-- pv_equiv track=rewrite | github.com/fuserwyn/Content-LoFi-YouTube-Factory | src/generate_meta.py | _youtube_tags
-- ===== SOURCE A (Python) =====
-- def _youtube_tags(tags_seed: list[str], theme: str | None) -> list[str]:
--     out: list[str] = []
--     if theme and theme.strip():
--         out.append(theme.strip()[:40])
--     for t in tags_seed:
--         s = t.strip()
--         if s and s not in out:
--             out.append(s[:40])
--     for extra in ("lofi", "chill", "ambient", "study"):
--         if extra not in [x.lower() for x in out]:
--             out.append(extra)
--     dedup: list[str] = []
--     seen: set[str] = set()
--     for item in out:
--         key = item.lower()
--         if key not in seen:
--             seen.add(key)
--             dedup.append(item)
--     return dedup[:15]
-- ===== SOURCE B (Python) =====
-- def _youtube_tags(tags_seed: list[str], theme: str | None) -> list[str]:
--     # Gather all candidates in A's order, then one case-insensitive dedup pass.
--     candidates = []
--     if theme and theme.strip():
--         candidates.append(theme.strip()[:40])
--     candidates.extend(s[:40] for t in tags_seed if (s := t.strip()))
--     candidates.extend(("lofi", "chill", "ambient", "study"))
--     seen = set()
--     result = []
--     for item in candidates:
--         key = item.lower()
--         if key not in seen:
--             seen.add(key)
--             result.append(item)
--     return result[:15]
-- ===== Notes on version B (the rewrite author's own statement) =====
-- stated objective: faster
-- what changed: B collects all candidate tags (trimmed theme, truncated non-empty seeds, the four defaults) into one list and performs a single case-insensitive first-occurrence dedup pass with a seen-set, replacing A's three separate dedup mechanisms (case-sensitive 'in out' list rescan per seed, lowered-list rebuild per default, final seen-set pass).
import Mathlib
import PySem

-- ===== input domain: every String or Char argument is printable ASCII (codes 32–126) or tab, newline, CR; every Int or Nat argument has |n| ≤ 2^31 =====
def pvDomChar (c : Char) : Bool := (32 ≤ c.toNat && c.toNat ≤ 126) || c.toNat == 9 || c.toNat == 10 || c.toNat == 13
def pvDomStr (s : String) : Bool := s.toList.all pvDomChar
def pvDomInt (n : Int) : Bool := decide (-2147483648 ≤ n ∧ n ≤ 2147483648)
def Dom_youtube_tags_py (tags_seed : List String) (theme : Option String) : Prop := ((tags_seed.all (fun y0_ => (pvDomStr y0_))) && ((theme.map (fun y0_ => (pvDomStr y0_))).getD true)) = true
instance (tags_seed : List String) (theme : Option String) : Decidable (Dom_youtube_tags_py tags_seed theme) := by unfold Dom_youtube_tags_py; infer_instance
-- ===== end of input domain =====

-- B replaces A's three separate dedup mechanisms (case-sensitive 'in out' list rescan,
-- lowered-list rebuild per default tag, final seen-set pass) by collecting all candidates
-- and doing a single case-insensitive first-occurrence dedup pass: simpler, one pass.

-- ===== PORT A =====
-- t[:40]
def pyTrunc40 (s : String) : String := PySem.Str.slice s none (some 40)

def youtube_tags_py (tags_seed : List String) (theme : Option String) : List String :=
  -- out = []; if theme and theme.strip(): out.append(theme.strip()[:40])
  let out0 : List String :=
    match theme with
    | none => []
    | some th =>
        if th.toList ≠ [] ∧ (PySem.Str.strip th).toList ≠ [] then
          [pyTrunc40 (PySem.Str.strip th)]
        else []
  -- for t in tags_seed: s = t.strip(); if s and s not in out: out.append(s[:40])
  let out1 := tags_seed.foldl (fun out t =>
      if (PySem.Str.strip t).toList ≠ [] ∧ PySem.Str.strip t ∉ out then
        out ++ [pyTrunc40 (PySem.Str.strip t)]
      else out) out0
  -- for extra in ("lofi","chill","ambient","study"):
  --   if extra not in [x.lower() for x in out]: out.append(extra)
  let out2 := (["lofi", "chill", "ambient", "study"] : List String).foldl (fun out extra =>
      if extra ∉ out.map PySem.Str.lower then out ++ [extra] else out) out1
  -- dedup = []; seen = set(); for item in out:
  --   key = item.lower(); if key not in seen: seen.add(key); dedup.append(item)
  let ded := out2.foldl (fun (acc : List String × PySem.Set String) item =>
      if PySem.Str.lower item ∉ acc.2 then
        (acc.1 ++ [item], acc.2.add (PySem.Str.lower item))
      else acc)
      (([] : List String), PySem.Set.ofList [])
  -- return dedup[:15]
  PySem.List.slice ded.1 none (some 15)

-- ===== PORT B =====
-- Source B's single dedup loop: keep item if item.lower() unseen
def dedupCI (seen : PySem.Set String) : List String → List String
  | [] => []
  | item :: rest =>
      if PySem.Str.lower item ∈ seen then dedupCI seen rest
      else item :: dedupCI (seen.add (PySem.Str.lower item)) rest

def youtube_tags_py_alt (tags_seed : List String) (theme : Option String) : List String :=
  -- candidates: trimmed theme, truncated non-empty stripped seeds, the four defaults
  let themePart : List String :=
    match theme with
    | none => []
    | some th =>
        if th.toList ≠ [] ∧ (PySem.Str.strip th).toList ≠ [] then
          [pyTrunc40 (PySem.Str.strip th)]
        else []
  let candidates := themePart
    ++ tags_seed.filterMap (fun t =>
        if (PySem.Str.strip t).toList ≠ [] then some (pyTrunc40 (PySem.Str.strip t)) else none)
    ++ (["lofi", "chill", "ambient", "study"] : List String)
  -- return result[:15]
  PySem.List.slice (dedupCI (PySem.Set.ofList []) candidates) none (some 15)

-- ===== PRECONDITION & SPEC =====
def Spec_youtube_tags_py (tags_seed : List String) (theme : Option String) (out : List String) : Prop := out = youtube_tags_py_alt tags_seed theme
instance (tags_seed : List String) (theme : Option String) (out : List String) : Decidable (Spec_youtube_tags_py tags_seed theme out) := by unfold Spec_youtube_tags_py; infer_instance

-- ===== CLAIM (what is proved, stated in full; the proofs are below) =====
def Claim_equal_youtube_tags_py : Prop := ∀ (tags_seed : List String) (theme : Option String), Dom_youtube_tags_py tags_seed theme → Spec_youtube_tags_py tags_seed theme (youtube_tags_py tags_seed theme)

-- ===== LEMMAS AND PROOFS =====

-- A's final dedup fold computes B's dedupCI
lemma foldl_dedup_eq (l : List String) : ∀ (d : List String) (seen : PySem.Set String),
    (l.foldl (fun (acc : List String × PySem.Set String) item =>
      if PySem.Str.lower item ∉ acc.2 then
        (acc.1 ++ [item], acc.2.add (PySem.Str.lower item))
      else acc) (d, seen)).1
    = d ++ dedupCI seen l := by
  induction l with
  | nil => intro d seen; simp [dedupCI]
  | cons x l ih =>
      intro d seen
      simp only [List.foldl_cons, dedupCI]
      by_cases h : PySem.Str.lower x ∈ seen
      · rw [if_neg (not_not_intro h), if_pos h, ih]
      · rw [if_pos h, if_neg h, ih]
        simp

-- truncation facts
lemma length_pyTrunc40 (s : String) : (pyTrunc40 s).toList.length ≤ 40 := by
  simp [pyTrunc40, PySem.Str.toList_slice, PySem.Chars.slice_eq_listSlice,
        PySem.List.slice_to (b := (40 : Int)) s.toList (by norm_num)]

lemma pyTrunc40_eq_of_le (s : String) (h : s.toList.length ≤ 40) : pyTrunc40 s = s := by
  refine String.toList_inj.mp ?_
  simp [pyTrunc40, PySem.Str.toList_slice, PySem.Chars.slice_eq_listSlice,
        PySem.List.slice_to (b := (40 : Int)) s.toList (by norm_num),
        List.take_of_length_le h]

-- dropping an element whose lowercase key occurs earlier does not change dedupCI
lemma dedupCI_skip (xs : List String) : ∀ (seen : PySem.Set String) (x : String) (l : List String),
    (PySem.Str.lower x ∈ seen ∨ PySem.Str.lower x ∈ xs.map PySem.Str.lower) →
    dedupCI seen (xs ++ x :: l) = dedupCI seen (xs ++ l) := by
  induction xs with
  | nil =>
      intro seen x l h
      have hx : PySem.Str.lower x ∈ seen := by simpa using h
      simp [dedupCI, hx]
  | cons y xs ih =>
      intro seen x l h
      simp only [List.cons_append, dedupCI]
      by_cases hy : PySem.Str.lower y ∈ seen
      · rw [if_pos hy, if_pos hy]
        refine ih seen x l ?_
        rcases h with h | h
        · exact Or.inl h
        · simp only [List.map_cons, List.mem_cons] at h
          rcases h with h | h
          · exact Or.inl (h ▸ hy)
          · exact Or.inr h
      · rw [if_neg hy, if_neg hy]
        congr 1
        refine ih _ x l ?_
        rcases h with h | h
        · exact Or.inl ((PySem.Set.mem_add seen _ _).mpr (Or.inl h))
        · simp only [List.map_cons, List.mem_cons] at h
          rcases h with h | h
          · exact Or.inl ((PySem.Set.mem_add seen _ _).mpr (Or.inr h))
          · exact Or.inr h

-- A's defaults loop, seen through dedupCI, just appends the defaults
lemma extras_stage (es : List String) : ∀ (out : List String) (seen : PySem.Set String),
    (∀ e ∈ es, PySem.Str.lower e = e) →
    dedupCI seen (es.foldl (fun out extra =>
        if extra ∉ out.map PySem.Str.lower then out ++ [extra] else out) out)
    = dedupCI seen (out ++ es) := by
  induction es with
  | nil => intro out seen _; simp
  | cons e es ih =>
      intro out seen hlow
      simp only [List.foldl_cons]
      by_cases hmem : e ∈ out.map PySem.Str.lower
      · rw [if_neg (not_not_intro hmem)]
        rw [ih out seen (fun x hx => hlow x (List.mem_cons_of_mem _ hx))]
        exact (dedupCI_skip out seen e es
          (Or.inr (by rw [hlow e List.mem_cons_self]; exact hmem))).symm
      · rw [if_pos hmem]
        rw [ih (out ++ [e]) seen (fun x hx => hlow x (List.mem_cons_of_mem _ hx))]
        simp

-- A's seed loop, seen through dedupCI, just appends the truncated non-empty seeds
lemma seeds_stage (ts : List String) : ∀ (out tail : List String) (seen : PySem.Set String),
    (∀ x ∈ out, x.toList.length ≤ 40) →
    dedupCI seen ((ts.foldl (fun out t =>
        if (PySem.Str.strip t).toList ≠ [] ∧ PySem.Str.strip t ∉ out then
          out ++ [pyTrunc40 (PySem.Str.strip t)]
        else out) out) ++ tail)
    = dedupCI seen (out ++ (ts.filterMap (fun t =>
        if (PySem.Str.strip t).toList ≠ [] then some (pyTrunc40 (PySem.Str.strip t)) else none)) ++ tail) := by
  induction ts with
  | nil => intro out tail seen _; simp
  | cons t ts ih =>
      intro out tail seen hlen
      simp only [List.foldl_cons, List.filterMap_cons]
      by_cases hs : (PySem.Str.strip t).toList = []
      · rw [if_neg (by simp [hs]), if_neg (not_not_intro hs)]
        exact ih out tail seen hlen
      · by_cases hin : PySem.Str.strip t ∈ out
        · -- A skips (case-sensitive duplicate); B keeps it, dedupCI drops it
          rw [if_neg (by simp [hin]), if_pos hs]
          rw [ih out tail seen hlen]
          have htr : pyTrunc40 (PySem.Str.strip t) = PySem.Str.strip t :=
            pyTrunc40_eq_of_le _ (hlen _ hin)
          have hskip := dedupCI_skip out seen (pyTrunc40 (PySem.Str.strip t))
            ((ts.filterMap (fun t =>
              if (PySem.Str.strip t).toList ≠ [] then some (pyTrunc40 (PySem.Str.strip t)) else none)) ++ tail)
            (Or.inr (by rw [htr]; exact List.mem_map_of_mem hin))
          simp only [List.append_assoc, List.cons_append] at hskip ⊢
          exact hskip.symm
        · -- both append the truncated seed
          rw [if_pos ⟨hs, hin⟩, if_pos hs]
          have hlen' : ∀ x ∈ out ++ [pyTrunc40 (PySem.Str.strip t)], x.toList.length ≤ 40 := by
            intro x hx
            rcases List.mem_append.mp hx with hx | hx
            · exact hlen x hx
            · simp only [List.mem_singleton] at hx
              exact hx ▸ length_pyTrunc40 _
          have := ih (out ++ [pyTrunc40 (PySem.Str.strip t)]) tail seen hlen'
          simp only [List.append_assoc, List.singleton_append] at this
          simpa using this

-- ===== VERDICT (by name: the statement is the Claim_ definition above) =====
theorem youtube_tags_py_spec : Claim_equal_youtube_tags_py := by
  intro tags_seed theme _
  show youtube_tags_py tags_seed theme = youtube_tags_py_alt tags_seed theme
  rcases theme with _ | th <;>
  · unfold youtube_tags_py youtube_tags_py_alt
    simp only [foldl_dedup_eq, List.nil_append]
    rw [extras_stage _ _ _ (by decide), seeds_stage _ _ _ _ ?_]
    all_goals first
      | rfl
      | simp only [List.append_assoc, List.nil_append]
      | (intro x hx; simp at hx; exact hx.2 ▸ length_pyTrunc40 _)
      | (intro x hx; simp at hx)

_Exercise brief_
When a line in the listing above holds the word "instance", copy it.

_Response area_
instance (tags_seed : List String) (theme : Option String) : Decidable (Dom_youtube_tags_py tags_seed theme) := by unfold Dom_youtube_tags_py; infer_instance
instance (tags_seed : List String) (theme : Option String) (out : List String) : Decidable (Spec_youtube_tags_py tags_seed theme out) := by unfold Spec_youtube_tags_py; infer_instance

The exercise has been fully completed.